Roasted Sea Kale and Asparagus with Mâche and Lemon Vinaigrette

Photo credit De Ma Cuisine

Recipe from Abundant Harvest Organics via Rachel Oberg of De Ma Cuisine (adapted slightly)

Ingredients:

  • 1 T olive oil
  • 1 C sea kale shoots (or 1 fennel bulb, thinly sliced)
  • 20 asparagus, ends snapped off
  • to taste salt
  • to taste pepper
  • ¼ C lemon juice
  • 1 t dijon mustard
  • 1 t honey
  • 1 T parsley (or basil or tarragon), chopped
  • to taste salt
  • 1 T spring onions, chopped
  • 3 T to ¼ C olive oil
  • 1 pint (2 C) mâche

Directions:

  1. Pre-heat the oven to 425F.
  2. Toss sea kale and asparagus with olive oil, salt, and pepper. Place on a baking sheet and roast for 20 minutes, flipping once.
  3. While veggies roast, whisk lemon juice through spring onion. Stream in olive oil as you whisk.

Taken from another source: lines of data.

-- pv_equiv track=rewrite | github.com/yuuforest/Personal-Project | PCCP 모의고사/신입사원 교육.py | solution
-- ===== SOURCE A (Python) =====
-- import heapq
--
-- def solution(ability, number):
--
--     q = []
--     for a in ability:
--         heapq.heappush(q, a)
--
--     for _ in range(number):
--
--         total = 0
--         for _ in range(2):
--             total += heapq.heappop(q)
--
--         heapq.heappush(q, total)
--         heapq.heappush(q, total)
--
--     return sum(q)
-- ===== SOURCE B (Python) =====
-- from collections import deque
--
-- def solution(ability, number):
--     # Huffman-style two-queue linear merge: sorted originals are consumed as a
--     # FIFO queue and every produced total is appended (twice) to a second FIFO
--     # queue, which a provable monotonicity invariant keeps sorted; each round is
--     # O(1) -- no heap and no ordered re-insertion anywhere.
--     orig = deque(sorted(ability))
--     sums = deque()
--     for _ in range(number):
--         total = 0
--         for _ in range(2):
--             if sums and (not orig or sums[0] <= orig[0]):
--                 total += sums.popleft()
--             else:
--                 total += orig.popleft()
--         sums.append(total)
--         sums.append(total)
--     return sum(orig) + sum(sums)
-- ===== Notes on version B (the rewrite author's own statement) =====
-- stated objective: faster
-- what changed: Replaces the heap simulation by the Huffman two-queue linear merge: the abilities are sorted once into a FIFO queue, produced totals go (twice each) into a second FIFO queue that a monotonicity invariant keeps sorted, and each round pops from the cheaper queue front in O(1) instead of doing heap sift operations.
import Mathlib
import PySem

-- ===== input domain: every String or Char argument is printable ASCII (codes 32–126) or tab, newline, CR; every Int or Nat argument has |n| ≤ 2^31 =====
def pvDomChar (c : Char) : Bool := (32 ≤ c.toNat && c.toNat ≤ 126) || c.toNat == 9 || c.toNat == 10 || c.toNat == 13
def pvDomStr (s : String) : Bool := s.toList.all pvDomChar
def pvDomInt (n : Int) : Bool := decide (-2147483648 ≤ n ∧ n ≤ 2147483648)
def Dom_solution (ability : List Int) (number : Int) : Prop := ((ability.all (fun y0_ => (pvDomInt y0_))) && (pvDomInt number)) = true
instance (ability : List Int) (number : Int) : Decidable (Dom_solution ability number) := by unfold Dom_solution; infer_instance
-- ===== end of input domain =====

-- B replaces A's binary heap by the Huffman two-queue linear merge (sorted originals queue +
-- FIFO queue of produced totals, O(1) per round); return values proved equal on Pre_.

-- ===== PORT A =====
-- heapq._siftdown(heap, 0, pos): the new item is conceptually at index pos (startpos is 0 at both call sites)

def pvSiftdown (heap : List Int) (pos : Nat) (item : Int) : List Int :=
  if hpos0 : 0 < pos then
    if item < heap.getD ((pos - 1) / 2) 0 then
      pvSiftdown (heap.set pos (heap.getD ((pos - 1) / 2) 0)) ((pos - 1) / 2) item
    else heap.set pos item
  else heap.set pos item
termination_by pos
decreasing_by exact Nat.lt_of_le_of_lt (Nat.div_le_self _ _) (by omega)

-- heapq._siftup(heap, pos) with newitem = heap[pos]; the two outcomes of Python's childpos choice written as the two branches
def pvSiftup (heap : List Int) (pos : Nat) (item : Int) : List Int :=
  if hchild : 2 * pos + 1 < heap.length then
    if 2 * pos + 2 < heap.length ∧ ¬ (heap.getD (2 * pos + 1) 0 < heap.getD (2 * pos + 2) 0) then
      pvSiftup (heap.set pos (heap.getD (2 * pos + 2) 0)) (2 * pos + 2) item
    else
      pvSiftup (heap.set pos (heap.getD (2 * pos + 1) 0)) (2 * pos + 1) item
  else pvSiftdown heap pos item
termination_by heap.length - pos
decreasing_by all_goals simp only [List.length_set]; omega

def pvHeappush (q : List Int) (a : Int) : List Int := pvSiftdown (q ++ [a]) q.length a

-- heapq.heappop; on [] Python raises IndexError (excluded by Pre_solution), here (0, [])
def pvHeappop (q : List Int) : Int × List Int :=
  match q with
  | [] => (0, [])
  | x :: xs =>
    let lastelt := (x :: xs).getLast (by simp)
    match (x :: xs).dropLast with
    | [] => (lastelt, [])
    | r0 :: rs => (r0, pvSiftup (lastelt :: rs) 0 lastelt)

def solution (ability : List Int) (number : Int) : Int :=
  ((PySem.List.pyRange 0 number 1).foldl (fun q _ =>
      let p1 := pvHeappop q
      let p2 := pvHeappop p1.2
      let total := 0 + p1.1 + p2.1
      pvHeappush (pvHeappush p2.2 total) total)
    (ability.foldl (fun q a => pvHeappush q a) [])).sum

-- ===== PORT B =====
-- one 'total += popleft-from-the-cheaper-queue-front' step of Source B's inner loop:
-- returns the popped value and the two remaining queues; on two empty queues
-- Python raises IndexError (excluded by Pre_solution), here (0, [], [])
def pvPopMin (orig sums : List Int) : Int × List Int × List Int :=
  match sums, orig with
  | s :: ss, [] => (s, ([], ss))
  | s :: ss, o :: os => if s ≤ o then (s, (o :: os, ss)) else (o, (os, s :: ss))
  | [], [] => (0, ([], []))
  | [], o :: os => (o, (os, []))

def solution_alt (ability : List Int) (number : Int) : Int :=
  let st := (PySem.List.pyRange 0 number 1).foldl (fun os _ =>
      let p1 := pvPopMin os.1 os.2
      let p2 := pvPopMin p1.2.1 p1.2.2
      let total := 0 + p1.1 + p2.1
      (p2.2.1, p2.2.2 ++ [total, total]))
    (PySem.List.sorted ability (fun x => x) false, ([] : List Int))
  st.1.sum + st.2.sum

-- ===== PRECONDITION & SPEC =====
-- Pre_ excludes exactly the inputs where Python A raises IndexError (a merge round requested with fewer than two values in the heap; Python B raises there too).
def Pre_solution (ability : List Int) (number : Int) : Prop := 1 ≤ number → 2 ≤ ability.length
instance (ability : List Int) (number : Int) : Decidable (Pre_solution ability number) := by unfold Pre_solution; infer_instance
def pvWitness_solution : List Int × Int := ([3, 1, 4, 2], 2)
def Spec_solution (ability : List Int) (number : Int) (out : Int) : Prop := out = solution_alt ability number
instance (ability : List Int) (number : Int) (out : Int) : Decidable (Spec_solution ability number out) := by unfold Spec_solution; infer_instance
-- pv_equiv track=rewrite | github.com/SteevenJanny/InformatiquePourTous-CPGE | 1er_SEMESTRE/Algorithmes_gloutons/exercice1.py | organisePassageRecursif
-- ===== SOURCE A (Python) =====
-- def dernierCreneauAvant(T, creneaux):
--     """ Q3 : Coder une fonction dernierCreneauAvant(T, creneaux) qui renvoie l'indice du créneau de la liste creneaux
--     qui finit le plus tard sans dépasser T. Elle renverra None si aucun créneau ne convient."""
--     indice_max = None  # Initialisation des variables
--     maximum = 0
--     for indice, c in enumerate(creneaux):  # Début de la recherche séquentielle
--         if maximum < c and c + 3600 <= T:  # Cherche max qui ne dépasse pas T
--             maximum = c
--             indice_max = indice
--     return indice_max
--
-- def organisePassageRecursif(creneaux, T=0):
--     """ Q5 : Coder la même fonction en récursif."""
--     if T == 0:  # paramètre par défaut = on lance la fonction pour la première fois
--         T = max(creneaux) + 3600
--     prochain = dernierCreneauAvant(T, creneaux)
--     if prochain is None:  # Condition d'arrêt : on ne trouve plus de créneau
--         return []
--     T = creneaux[prochain]
--     return [creneaux[prochain]] + organisePassageRecursif(creneaux, T)
-- ===== SOURCE B (Python) =====
-- def organisePassageRecursif(creneaux, T=0):
--     """Sort once in descending order, then greedily pick each positive value
--     that fits at least 3600 below the previous pick (or below T)."""
--     limit = max(creneaux) + 3600 if T == 0 else T
--     result = []
--     for c in sorted(creneaux, reverse=True):
--         if 0 < c and c + 3600 <= limit:
--             result.append(c)
--             limit = c
--     return result
-- ===== Notes on version B (the rewrite author's own statement) =====
-- stated objective: faster
-- what changed: A rescans the whole list with a linear maximum search before every pick (quadratic recursion); B sorts the list descending once and makes a single greedy pass keeping only the last picked value.
-- outside the precondition, e.g. on organisePassageRecursif([], 0): A raises ValueError, B raises ValueError
import Mathlib
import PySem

Taste and adjust seasoning if needed.
  4. Toss the mâche with the dressing and serve over the roasted veggies. (Great served on top of bulgur wheat, but would also be great over wild rice, or alongside some parmesan risotto or gnocchi.)

Quick and Easy 

Rotini Pasta with Fresh Tomato Sauce

Photo credit De Ma Cuisine

Recipe from Abundant Harvest Organics via Rachel Oberg of De Ma Cuisine (adapted slightly)

Ingredients:  

  • ½ lb ground beef
  • 1 T olive oil (opt.)
  • 1 small red onion, chopped
  • 1/4 C radish, chopped
  • 3-4 medium tomatoes, chopped
  • 1/2 C sweet potato, chopped
  • 1 carrot, grated
  • 3 cloves garlic, diced
  • Salt, to taste
  • Pepper, to taste
  • 1/2 t fresh (or ¼ t dried) savory
  • 1 t  fresh (or ½ t dried) parsley
  • 1  t fresh (or ½ t dried) basil
  • 1/2 t fresh (¼ t dried) oregano
  • Pinch coriander
  • 1 T balsamic vinegar
  • 2 T lemon juice, divided
  • 2-3 8oz cans tomato sauce
  • ½ C pasta water
  • ½ pkg rotini rice pasta (or your favorite kind of pasta)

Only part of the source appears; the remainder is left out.